For his previous show “The Eleventh Hobby,” which was held earlier this year at London’s Vilma Gold Gallery, Rhodes created a space of carnal exploration, “pride and lust” and “weird exemption.” His current exhibit in Tokyo, “The Twelf Hobby,” is about “weird freedom”—the power, suspicion, greed, envy and right to limit the freedom of others—though the show makes little or no attempt to explain itself in these terms. Yet seen as a space of representation, it’s possible to imagine that The Twelf Hobby explores the human body as a territory of questionable freedom, where its natural development and growth is actively limited or negated by the morality of others.
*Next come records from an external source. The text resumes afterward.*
-- pv_equiv track=rewrite | github.com/shikharvashistha/consiciousness-centric-cognition | agi/engines/creative_engine.py | _extract_analogical_structures
-- ===== SOURCE A (Python) =====
-- from typing import Dict, List, Tuple, Optional, Any, Set
--
-- def _extract_analogical_structures(concepts: List[str]) -> Dict[str, List[str]]:
--     """Extract analogical structures between concepts"""
--     try:
--         analogical_structures = {}
--
--         # Group concepts by structural patterns
--         for concept in concepts:
--             # Extract structural features
--             if 'network' in concept.lower() or 'system' in concept.lower():
--                 if 'structural_systems' not in analogical_structures:
--                     analogical_structures['structural_systems'] = []
--                 analogical_structures['structural_systems'].append(concept)
--
--             if 'process' in concept.lower() or 'algorithm' in concept.lower():
--                 if 'processes' not in analogical_structures:
--                     analogical_structures['processes'] = []
--                 analogical_structures['processes'].append(concept)
--
--             if 'theory' in concept.lower() or 'principle' in concept.lower():
--                 if 'theoretical_concepts' not in analogical_structures:
--                     analogical_structures['theoretical_concepts'] = []
--                 analogical_structures['theoretical_concepts'].append(concept)
--
--         return analogical_structures
--
--     except Exception:
--         return {}
-- ===== SOURCE B (Python) =====
-- # Two-stage, table-driven grouping: classify once per concept via a keyword
-- # table, fix the category order by first appearance, then collect each
-- # category's members with one scan per category.
--
-- KEYWORDS = {
--     'structural_systems': ('network', 'system'),
--     'processes': ('process', 'algorithm'),
--     'theoretical_concepts': ('theory', 'principle'),
-- }
--
-- def _categories_of(concept):
--     low = concept.lower()
--     return [name for name, kws in KEYWORDS.items() if any(k in low for k in kws)]
--
-- def _extract_analogical_structures(concepts):
--     order = []
--     for concept in concepts:
--         for name in _categories_of(concept):
--             if name not in order:
--                 order.append(name)
--     return {name: [c for c in concepts if name in _categories_of(c)]
--             for name in order}
-- ===== Notes on version B (the rewrite author's own statement) =====
-- stated objective: alternative
-- what changed: Replaces the single pass with inline keyword branches mutating a dict by a table-driven classifier used in two stages: one pass fixes the category order by first appearance, then each category's member list is built by its own scan over the concepts.
import Mathlib
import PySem

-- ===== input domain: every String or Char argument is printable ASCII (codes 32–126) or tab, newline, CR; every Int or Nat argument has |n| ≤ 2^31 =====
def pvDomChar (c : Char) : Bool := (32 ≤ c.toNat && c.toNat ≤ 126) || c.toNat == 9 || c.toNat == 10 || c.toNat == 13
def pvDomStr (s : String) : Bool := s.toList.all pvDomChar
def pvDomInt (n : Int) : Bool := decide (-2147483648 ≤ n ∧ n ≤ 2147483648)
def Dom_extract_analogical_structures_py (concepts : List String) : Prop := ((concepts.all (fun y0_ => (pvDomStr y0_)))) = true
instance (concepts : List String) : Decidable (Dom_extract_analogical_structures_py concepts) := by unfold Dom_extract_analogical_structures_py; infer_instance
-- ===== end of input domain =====

-- B groups via a keyword table in two stages (first-appearance category order, then one
-- scan per category); same return value as A (alternative decomposition, no speed claim).
-- A's try/except is dead (no statement in the body can raise), so no Pre_ is needed.

-- ===== PORT A =====
-- `if key not in d: d[key] = []` then `d[key].append(concept)`
def pvAAdd (d : PySem.Dict String (List String)) (key : String) (concept : String) :
    PySem.Dict String (List String) :=
  (if d.contains key then d else d.insert key []).modify key [] (fun v => v ++ [concept])

-- one iteration of A's `for concept in concepts` loop (branches in A's order)
def pvAStep (d : PySem.Dict String (List String)) (concept : String) :
    PySem.Dict String (List String) :=
  let low := PySem.Str.lower concept
  let d1 := if PySem.Str.isIn "network" low || PySem.Str.isIn "system" low then
      pvAAdd d "structural_systems" concept else d
  let d2 := if PySem.Str.isIn "process" low || PySem.Str.isIn "algorithm" low then
      pvAAdd d1 "processes" concept else d1
  if PySem.Str.isIn "theory" low || PySem.Str.isIn "principle" low then
      pvAAdd d2 "theoretical_concepts" concept else d2

def extract_analogical_structures_py (concepts : List String) : List (String × List String) :=
  (concepts.foldl pvAStep PySem.Dict.empty).items

-- ===== PORT B =====
-- the KEYWORDS table of Source B (a dict iterated in insertion order = this list)
def pvTable : List (String × List String) :=
  [("structural_systems", ["network", "system"]),
   ("processes", ["process", "algorithm"]),
   ("theoretical_concepts", ["theory", "principle"])]

-- `_categories_of`: [name for name, kws in KEYWORDS.items() if any(k in low for k in kws)]
def pvCatsOf (concept : String) : List String :=
  let low := PySem.Str.lower concept
  (pvTable.filter (fun p => p.2.any (fun k => PySem.Str.isIn k low))).map Prod.fst

-- inner loop of stage 1: `if name not in order: order.append(name)`
def pvOrderStep (order : List String) (concept : String) : List String :=
  (pvCatsOf concept).foldl (fun o name => if name ∈ o then o else o ++ [name]) order

def extract_analogical_structures_py_alt (concepts : List String) : List (String × List String) :=
  let order := concepts.foldl pvOrderStep []
  order.map (fun name => (name, concepts.filter (fun c => name ∈ pvCatsOf c)))

-- ===== PRECONDITION & SPEC =====
def Spec_extract_analogical_structures_py (concepts : List String) (out : List (String × List String)) : Prop := out = extract_analogical_structures_py_alt concepts
instance (concepts : List String) (out : List (String × List String)) : Decidable (Spec_extract_analogical_structures_py concepts out) := by unfold Spec_extract_analogical_structures_py; infer_instance

-- ===== CLAIM (what is proved, stated in full; the proofs are below) =====
def Claim_equal_extract_analogical_structures_py : Prop := ∀ (concepts : List String), Dom_extract_analogical_structures_py concepts → Spec_extract_analogical_structures_py concepts (extract_analogical_structures_py concepts)

-- ===== LEMMAS AND PROOFS =====

-- value stored under the first occurrence of key k (empty if absent)
def pvGetV (L : List (String × List String)) (k : String) : List String :=
  ((L.find? (fun p => p.1 == k)).map (fun p => p.2)).getD []

-- A's dict update `d[k].append(c)` (with default []) expressed on the items list
def pvItemsAdd (L : List (String × List String)) (k c : String) : List (String × List String) :=
  if L.any (fun p => p.1 == k) then
    L.map (fun p => if p.1 = k then (p.1, p.2 ++ [c]) else p)
  else L ++ [(k, [c])]

theorem pvGetV_eq_of_mem (D : List (String × List String))
    (hnd : (D.map Prod.fst).Nodup) (p : String × List String) (hp : p ∈ D) :
    pvGetV D p.1 = p.2 := by
  induction D with
  | nil => cases hp
  | cons q D ih =>
    simp only [List.map_cons, List.nodup_cons] at hnd
    rcases List.mem_cons.mp hp with h | h
    · subst h; simp [pvGetV]
    · have hne : (q.1 == p.1) = false := by
        simp; intro e; exact hnd.1 (e ▸ List.mem_map_of_mem h)
      simp only [pvGetV, List.find?_cons, hne] at *
      exact ih hnd.2 h

-- A's items after one `pvAAdd`, computed on the raw items list
theorem pvAAdd_items (d : PySem.Dict String (List String)) (hnd : d.keys.Nodup) (k c : String) :
    (pvAAdd d k c).items = pvItemsAdd d.items k c := by
  have hndD : (d.items.map Prod.fst).Nodup := hnd
  by_cases hc : d.items.any (fun p => p.1 == k)
  · have hcc : d.contains k = true := hc
    unfold pvAAdd pvItemsAdd
    rw [if_pos hcc, if_pos hc]
    show (d.insert k (d.getD k [] ++ [c])).items = _
    rw [PySem.Dict.items_insert_of_contains d _ hcc]
    refine List.map_congr_left (fun p hp => ?_)
    by_cases hk : p.1 = k
    · have hv : pvGetV d.items k = p.2 := hk ▸ pvGetV_eq_of_mem d.items hndD p hp
      have : d.getD k [] = pvGetV d.items k := rfl
      simp [hk, this, hv]
    · simp [hk]
  · have hcc : d.contains k = false := by
      cases h : d.contains k
      · rfl
      · exact absurd h hc
    unfold pvAAdd pvItemsAdd
    rw [if_neg (by simp [hcc]), if_neg hc]
    show ((d.insert k []).insert k ((d.insert k []).getD k [] ++ [c])).items = _
    rw [PySem.Dict.insert_insert_self, PySem.Dict.getD_insert_self]
    rw [PySem.Dict.items_insert_of_not_contains d _ hcc]
    simp

theorem pvAAdd_nodup (d : PySem.Dict String (List String)) (hnd : d.keys.Nodup) (k c : String) :
    (pvAAdd d k c).keys.Nodup := by
  unfold pvAAdd
  split <;> exact PySem.Dict.nodup_keys_insert _ _ _ (by first | exact hnd | exact PySem.Dict.nodup_keys_insert _ _ _ hnd)

theorem pvCond_nodup (d : PySem.Dict String (List String)) (hnd : d.keys.Nodup)
    (k c : String) (m : Bool) :
    (if m then pvAAdd d k c else d).keys.Nodup := by
  cases m with
  | false => exact hnd
  | true => simpa using pvAAdd_nodup d hnd k c

theorem pvCondAdd_items (d : PySem.Dict String (List String)) (hnd : d.keys.Nodup)
    (k c : String) (m : Bool) :
    (if m then pvAAdd d k c else d).items = if m then pvItemsAdd d.items k c else d.items := by
  cases m with
  | false => rfl
  | true => simpa using pvAAdd_items d hnd k c

-- pvCatsOf as three independent conditional singletons (table order)
theorem pvCatsOf_eq (c : String) :
    pvCatsOf c =
      (if PySem.Str.isIn "network" (PySem.Str.lower c) || PySem.Str.isIn "system" (PySem.Str.lower c)
        then ["structural_systems"] else []) ++
      (if PySem.Str.isIn "process" (PySem.Str.lower c) || PySem.Str.isIn "algorithm" (PySem.Str.lower c)
        then ["processes"] else []) ++
      (if PySem.Str.isIn "theory" (PySem.Str.lower c) || PySem.Str.isIn "principle" (PySem.Str.lower c)
        then ["theoretical_concepts"] else []) := by
  unfold pvCatsOf pvTable
  simp only [List.filter_cons, List.filter_nil, List.any_cons, List.any_nil, Bool.or_false]
  split_ifs <;> simp_all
The installation could been seen as a shifting map that charts how politics and culture are at odds with one another, and aimed at encouraging one to have an attitude of ownership and self-expression when faced with double standards within society. On entering the real world, such self-expression is often confronted by ridiculous and outdated social obstacles that seem to merely exist to limit and edit it. Yet at the heart of all this is something much clearer. In Rhodes’s depiction of history and fiction as subjective experiences, the two concepts openly undermine each other through clever and insightful juxtaposition. They point out how the extremely strange and convoluted forces—of home-improvement stores, opposing religious groups that battle both the law and each other to erect competing monuments, and special interest groups that see no future in their own existence—that seek to undermine the individual are no less immune to societal vice, like promiscuity, deviance or, indeed, misrepresenting the law to suit their own spiritual or financial purpose.
Stephen G. Rhodes’ s “The Twelf Hobby : Lober xxbbyj, Religious Freedom Sex Magick” is on view at Misako & Rosen, Tokyo, until June 21, 2015.